BRIEF.
Return, exactly and in full, the lines of the records below starting at the one with "theorem pv_shift (d" and ending at the one with "rcases List.infix_cons_iff.mp (by", and no other lines.

EXERCISE INPUTS.
#####

-- pv_equiv track=rewrite | github.com/LockyChao/PromptMR-plus | callbacks/ttt_callback_ssdu_adaptive.py | _get_modality_from_fname
-- ===== SOURCE A (Python) =====
-- def _get_modality_from_fname(fname: str) -> str:
--     fname_lower = fname.lower()
--     known_modalities = ['t1w', 't2w', 'lge', 'cine', 't1map', 't2map', 'flow2d']
--     for mod in known_modalities:
--         if f'/{mod}/' in fname_lower or f'_{mod}_' in fname_lower:
--             return mod
--     path_parts = fname.split('/')
--     if len(path_parts) > 0 and path_parts[0].lower() in known_modalities:
--         return path_parts[0]
--     return 'default'
-- ===== SOURCE B (Python) =====
-- def _get_modality_from_fname(fname: str) -> str:
--     fname_lower = fname.lower()
--     known_modalities = ['t1w', 't2w', 'lge', 'cine', 't1map', 't2map', 'flow2d']
--     slash_tokens = set(fname_lower.split('/')[1:-1])
--     underscore_tokens = set(fname_lower.split('_')[1:-1])
--     for mod in known_modalities:
--         if mod in slash_tokens or mod in underscore_tokens:
--             return mod
--     path_parts = fname.split('/')
--     if len(path_parts) > 0 and path_parts[0].lower() in known_modalities:
--         return path_parts[0]
--     return 'default'
-- ===== Notes on version B (the rewrite author's own statement) =====
-- stated objective: idiomatic
-- what changed: B lowercases and tokenizes the filename once per delimiter (split on '/' and '_', keep the interior slice [1:-1], put it in a set) and then looks each known modality up in the two token sets, instead of A's building and scanning for 14 delimiter-wrapped substrings.
import Mathlib
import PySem

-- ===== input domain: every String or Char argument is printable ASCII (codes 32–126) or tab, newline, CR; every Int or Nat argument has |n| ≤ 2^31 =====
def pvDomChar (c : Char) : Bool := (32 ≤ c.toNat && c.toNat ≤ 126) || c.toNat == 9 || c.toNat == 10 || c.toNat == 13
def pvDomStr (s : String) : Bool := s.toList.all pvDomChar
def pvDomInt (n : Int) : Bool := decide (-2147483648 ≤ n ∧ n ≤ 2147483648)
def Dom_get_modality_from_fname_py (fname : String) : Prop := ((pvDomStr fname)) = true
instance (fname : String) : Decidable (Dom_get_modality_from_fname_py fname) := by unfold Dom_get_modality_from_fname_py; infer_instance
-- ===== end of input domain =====

-- B tokenizes the lowercased filename once per delimiter (split, interior slice, set) and looks each
-- modality up in the token sets, instead of A's 14 substring scans; objective: idiomatic, same cost class.

def pvKnownMods : List (List Char) :=
  [['t','1','w'], ['t','2','w'], ['l','g','e'], ['c','i','n','e'],
   ['t','1','m','a','p'], ['t','2','m','a','p'], ['f','l','o','w','2','d']]

-- ===== PORT A =====
-- for mod in known_modalities: if f'/{mod}/' in fname_lower or f'_{mod}_' in fname_lower: return mod
def pvALoop (fl : List Char) : List (List Char) → Option (List Char)
  | [] => none
  | m :: rest =>
    if PySem.Chars.isIn ('/' :: m ++ ['/']) fl || PySem.Chars.isIn ('_' :: m ++ ['_']) fl then some m
    else pvALoop fl rest

def get_modality_from_fname_py (fname : String) : String :=
  let fname_lower := PySem.Chars.lower fname.toList
  match pvALoop fname_lower pvKnownMods with
  | some m => String.ofList m
  | none =>
    match PySem.Chars.splitOn fname.toList ['/'] with            -- path_parts; [0] guarded by len > 0
    | p0 :: _ => if pvKnownMods.contains (PySem.Chars.lower p0) then String.ofList p0 else "default"
    | [] => "default"

-- ===== PORT B =====
-- for mod in known_modalities: if mod in slash_tokens or mod in underscore_tokens: return mod
def pvBLoop (slashToks usToks : PySem.Set (List Char)) : List (List Char) → Option (List Char)
  | [] => none
  | m :: rest =>
    if slashToks.contains m || usToks.contains m then some m
    else pvBLoop slashToks usToks rest

def get_modality_from_fname_py_alt (fname : String) : String :=
  let fname_lower := PySem.Chars.lower fname.toList
  let slashToks := PySem.Set.ofList (PySem.List.slice (PySem.Chars.splitOn fname_lower ['/']) (some 1) (some (-1)))
  let usToks := PySem.Set.ofList (PySem.List.slice (PySem.Chars.splitOn fname_lower ['_']) (some 1) (some (-1)))
  match pvBLoop slashToks usToks pvKnownMods with
  | some m => String.ofList m
  | none =>
    match PySem.Chars.splitOn fname.toList ['/'] with            -- path_parts; [0] guarded by len > 0
    | p0 :: _ => if pvKnownMods.contains (PySem.Chars.lower p0) then String.ofList p0 else "default"
    | [] => "default"

-- ===== PRECONDITION & SPEC =====
def Spec_get_modality_from_fname_py (fname : String) (out : String) : Prop := out = get_modality_from_fname_py_alt fname
instance (fname : String) (out : String) : Decidable (Spec_get_modality_from_fname_py fname out) := by unfold Spec_get_modality_from_fname_py; infer_instance

-- ===== CLAIM (what is proved, stated in full; the proofs are below) =====
def Claim_equal_get_modality_from_fname_py : Prop := ∀ (fname : String), Dom_get_modality_from_fname_py fname → Spec_get_modality_from_fname_py fname (get_modality_from_fname_py fname)

-- ===== LEMMAS AND PROOFS =====

-- PySem's fuelled splitOn on a one-character separator is Mathlib's List.splitOn
theorem pv_go_eq (d : Char) (fuel : Nat) (l cur : List Char) (acc : List (List Char))
    (h : l.length < fuel) :
    PySem.Chars.splitOn.go [d] fuel l cur acc
      = acc.reverse ++ List.splitOnP.go (· == d) l cur := by
  induction fuel generalizing l cur acc with
  | zero => omega
  | succ f ih =>
    cases l with
    | nil => simp [PySem.Chars.splitOn.go, List.splitOnP.go]
    | cons c rest =>
      by_cases hc : c = d
      · subst hc
        have hp : List.isPrefixOf [c] (c :: rest) = true := by simp [List.isPrefixOf]
        simp only [PySem.Chars.splitOn.go, hp, if_pos, List.splitOnP.go, beq_self_eq_true]
        rw [ih _ _ _ (by simpa using Nat.lt_of_succ_lt_succ h)]
        simp
      · have hp : List.isPrefixOf [d] (c :: rest) = false := by
          simp [List.isPrefixOf]; exact fun h' => absurd h'.symm hc
        have hb : (c == d) = false := by simp [hc]
        simp only [PySem.Chars.splitOn.go, hp, Bool.false_eq_true, if_false, List.splitOnP.go, hb]
        exact ih _ _ _ (by simpa using Nat.lt_of_succ_lt_succ h)

theorem pv_splitOn_single (d : Char) (s : List Char) :
    PySem.Chars.splitOn s [d] = s.splitOn d := by
  unfold PySem.Chars.splitOn
  rw [pv_go_eq d (s.length + 1) s [] [] (by omega)]
  rfl

-- every piece of s.splitOn d is d-free
theorem pv_splitOn_free (d : Char) (s : List Char) :
    ∀ l ∈ s.splitOn d, d ∉ l := by
  induction s with
  | nil => intro l hl; simp [List.splitOn, List.splitOnP_nil] at hl; simp [hl]
  | cons c rest ih =>
    intro l hl
    rw [List.splitOn, List.splitOnP_cons] at hl
    by_cases hc : c = d
    · subst hc
      simp only [beq_self_eq_true, if_pos, List.mem_cons] at hl
      rcases hl with rfl | hl
      · simp
      · exact ih l hl
    · have hb : (c == d) = false := by simp [hc]
      rw [hb] at hl; simp only [Bool.false_eq_true, if_false] at hl
      rcases hq : List.splitOnP (· == d) rest with - | ⟨q, qs⟩
      · exact absurd hq (List.splitOnP_ne_nil _ _)
      · rw [hq, List.modifyHead_cons] at hl
        rcases List.mem_cons.mp hl with rfl | hl
        · intro hd
          rcases List.mem_cons.mp hd with rfl | hd
          · exact hc rfl
          · exact ih q (by rw [List.splitOn, hq]; exact List.mem_cons_self) hd
        · exact ih l (by rw [List.splitOn, hq]; exact List.mem_cons.mpr (Or.inr hl))

-- xs[1:-1]
theorem pv_slice_interior {α : Type} (xs : List α) :
    PySem.List.slice xs (some 1) (some (-1)) = xs.tail.dropLast := by
  cases xs with
  | nil => rfl
  | cons a t =>
    simp [PySem.List.slice, PySem.List.clampIdx, List.dropLast_eq_take]
    split <;> omega

-- an occurrence of a pattern starting with d skips a d-free block
theorem pv_shift (d : Char) (t x y : List Char) (hx : d ∉ x) :
    (d :: t) <:+: (x ++ d :: y) ↔ (d :: t) <:+: (d :: y) := by
  constructor
  · intro h
    induction x with
    | nil => simpa using h
    | cons a x' ih =>
      have ha : d ≠ a := fun he => hx (he ▸ List.mem_cons_self)
      rcases List.infix_cons_iff.mp (by simpa using h) with hp | hi
      · rcases List.cons_prefix_cons.mp hp with ⟨he, -⟩
        exact absurd he ha
      · exact ih (fun hm => hx (List.mem_cons.mpr (Or.inr hm))) hi
  · intro h
    exact h.trans ((List.suffix_append x (d :: y)).isInfix)

-- a d-free prefix closed by d determines the first block
theorem pv_uniq (d : Char) (m p w : List Char) (hm : d ∉ m) (hp : d ∉ p)
    (h : (m ++ [d]) <+: (p ++ d :: w)) : m = p := by
  induction m generalizing p with
  | nil =>
    cases p with
    | nil => rfl
    | cons q p' =>
      simp only [List.nil_append, List.cons_append] at h
      rcases List.cons_prefix_cons.mp h with ⟨he, -⟩
      exact absurd he.symm (fun hq => hp (hq ▸ List.mem_cons_self))
  | cons a m' ih =>
    cases p with
    | nil =>
      simp only [List.cons_append, List.nil_append] at h
      rcases List.cons_prefix_cons.mp h with ⟨he, -⟩
      exact absurd he (fun ha => hm (ha ▸ List.mem_cons_self))
    | cons q p' =>
      simp only [List.cons_append] at h
      rcases List.cons_prefix_cons.mp h with ⟨he, htl⟩
      have := ih (fun hx => hm (List.mem_cons.mpr (Or.inr hx)))
        (p := p') (fun hx => hp (List.mem_cons.mpr (Or.inr hx))) htl
      rw [he, this]

theorem pv_intercal2 (d : Char) (p0 p1 : List Char) (rest : List (List Char)) :
    [d].intercalate (p0 :: p1 :: rest) = p0 ++ d :: [d].intercalate (p1 :: rest) := by
  simp [List.intercalate]

-- forward: an occurrence of d·m·d in the glued list yields an interior block equal to m
theorem pv_fwd (d : Char) (m : List Char) (hm : d ∉ m) :
    ∀ parts : List (List Char), (∀ l ∈ parts, d ∉ l) →
      (d :: m ++ [d]) <:+: [d].intercalate parts → m ∈ parts.tail.dropLast := by
  intro parts
  induction parts with
  | nil => intro _ h; simp [List.intercalate] at h
  | cons p0 rest ih =>
    intro hfree h
    cases rest with
    | nil =>
      simp [List.intercalate] at h
      exact absurd (h.subset (by simp)) (hfree p0 List.mem_cons_self)
    | cons p1 rest2 =>
      rw [pv_intercal2] at h
      replace h := (pv_shift d (m ++ [d]) p0 ([d].intercalate (p1 :: rest2))
        (hfree p0 List.mem_cons_self)).mp h
      rcases List.infix_cons_iff.mp h with hp | hi
      · rcases List.cons_prefix_cons.mp hp with ⟨-, hp⟩
        cases rest2 with
        | nil =>
          simp [List.intercalate] at hp
          exact absurd (hp.subset (by simp)) (hfree p1 (by simp))
        | cons p2 rest3 =>
          rw [pv_intercal2] at hp
          have := pv_uniq d m p1 _ hm (hfree p1 (by simp)) hp
          simp [this]
      · have hmem := ih (fun l hl => hfree l (List.mem_cons.mpr (Or.inr hl))) hi
        cases rest2 with
        | nil => simp at hmem
        | cons p2 rest3 =>
          show m ∈ (p1 :: p2 :: rest3).dropLast
          rw [List.dropLast_cons₂]
          exact List.mem_cons.mpr (Or.inr hmem)

-- backward: an interior block equal to m yields an occurrence of d·m·d
theorem pv_bwd (d : Char) (m : List Char) :
    ∀ parts : List (List Char), m ∈ parts.tail.dropLast →
      (d :: m ++ [d]) <:+: [d].intercalate parts := by
  intro parts
  induction parts with
  | nil => intro h; simp at h
  | cons p0 rest ih =>
    intro h
    simp only [List.tail_cons] at h
    cases rest with
    | nil => simp at h
    | cons p1 rest2 =>
      rw [pv_intercal2]
      have step : (d :: m ++ [d]) <:+: (d :: [d].intercalate (p1 :: rest2)) →
          (d :: m ++ [d]) <:+: (p0 ++ d :: [d].intercalate (p1 :: rest2)) :=
        fun hh => hh.trans (List.suffix_append p0 _).isInfix
      cases rest2 with
      | nil => simp at h
      | cons p2 rest3 =>
        rw [List.dropLast_cons₂] at h
        rcases List.mem_cons.mp h with rfl | h
        · apply step
          rw [pv_intercal2]
          exact (List.cons_prefix_cons.mpr ⟨rfl, by simp⟩).isInfix
        · apply step
          have := ih (by simpa using h)
          exact List.infix_cons_iff.mpr (Or.inr this)

-- the key fact: '/mod/' in s  ⟺  mod is an interior token of s.split('/')
theorem pv_key (d : Char) (m s : List Char) (hd : d ∉ m) :
    PySem.Chars.isIn (d :: m ++ [d]) s = true ↔ m ∈ (PySem.Chars.splitOn s [d]).tail.dropLast := by
  rw [PySem.Chars.isIn_iff_infix, pv_splitOn_single]
  constructor
  · intro h
    exact pv_fwd d m hd (s.splitOn d) (pv_splitOn_free d s)
      (by rwa [List.intercalate_splitOn] )
  · intro h
    have := pv_bwd d m (s.splitOn d) h
    rwa [List.intercalate_splitOn] at this

-- the two loops agree when the per-modality predicates agree
theorem pv_loop_congr (fl : List Char) (sT uT : PySem.Set (List Char)) :
    ∀ mods : List (List Char),
      (∀ m ∈ mods,
        (PySem.Chars.isIn ('/' :: m ++ ['/']) fl || PySem.Chars.isIn ('_' :: m ++ ['_']) fl)
          = (sT.contains m || uT.contains m)) →
      pvALoop fl mods = pvBLoop sT uT mods := by
  intro mods
  induction mods with
  | nil => intro _; rfl
  | cons m rest ih =>
    intro h
    simp only [pvALoop, pvBLoop, h m List.mem_cons_self]
    split
    · rfl
    · exact ih fun m' hm' => h m' (List.mem_cons.mpr (Or.inr hm'))

theorem pv_pred_eq (fl m : List Char) (hs : '/' ∉ m) (hu : '_' ∉ m) :
    (PySem.Chars.isIn ('/' :: m ++ ['/']) fl || PySem.Chars.isIn ('_' :: m ++ ['_']) fl)
      = ((PySem.Set.ofList (PySem.List.slice (PySem.Chars.splitOn fl ['/']) (some 1) (some (-1)))).contains m
         || (PySem.Set.ofList (PySem.List.slice (PySem.Chars.splitOn fl ['_']) (some 1) (some (-1)))).contains m) := by
  have h1 : PySem.Chars.isIn ('/' :: m ++ ['/']) fl
      = (PySem.Set.ofList (PySem.List.slice (PySem.Chars.splitOn fl ['/']) (some 1) (some (-1)))).contains m := by
    rw [Bool.eq_iff_iff, pv_key '/' m fl hs, PySem.Set.contains_iff, PySem.Set.mem_ofList,
      pv_slice_interior]
  have h2 : PySem.Chars.isIn ('_' :: m ++ ['_']) fl
      = (PySem.Set.ofList (PySem.List.slice (PySem.Chars.splitOn fl ['_']) (some 1) (some (-1)))).contains m := by
    rw [Bool.eq_iff_iff, pv_key '_' m fl hu, PySem.Set.contains_iff, PySem.Set.mem_ofList,
      pv_slice_interior]
  rw [h1, h2]

-- ===== VERDICT (by name: the statement is the Claim_ definition above) =====
theorem get_modality_from_fname_py_spec : Claim_equal_get_modality_from_fname_py := by
  intro fname _
  unfold Spec_get_modality_from_fname_py
  show get_modality_from_fname_py fname = get_modality_from_fname_py_alt fname
  unfold get_modality_from_fname_py get_modality_from_fname_py_alt
  have hloop := pv_loop_congr (PySem.Chars.lower fname.toList)
    (PySem.Set.ofList (PySem.List.slice (PySem.Chars.splitOn (PySem.Chars.lower fname.toList) ['/']) (some 1) (some (-1))))
    (PySem.Set.ofList (PySem.List.slice (PySem.Chars.splitOn (PySem.Chars.lower fname.toList) ['_']) (some 1) (some (-1))))
    pvKnownMods
    (by
      intro m hm
      have hprops : '/' ∉ m ∧ '_' ∉ m := by fin_cases hm <;> decide
      exact pv_pred_eq _ m hprops.1 hprops.2)
  simp only []
  rw [hloop]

#####

RESULT OF THIS TASK.
theorem pv_shift (d : Char) (t x y : List Char) (hx : d ∉ x) :
    (d :: t) <:+: (x ++ d :: y) ↔ (d :: t) <:+: (d :: y) := by
  constructor
  · intro h
    induction x with
    | nil => simpa using h
    | cons a x' ih =>
      have ha : d ≠ a := fun he => hx (he ▸ List.mem_cons_self)
      rcases List.infix_cons_iff.mp (by simpa using h) with hp | hi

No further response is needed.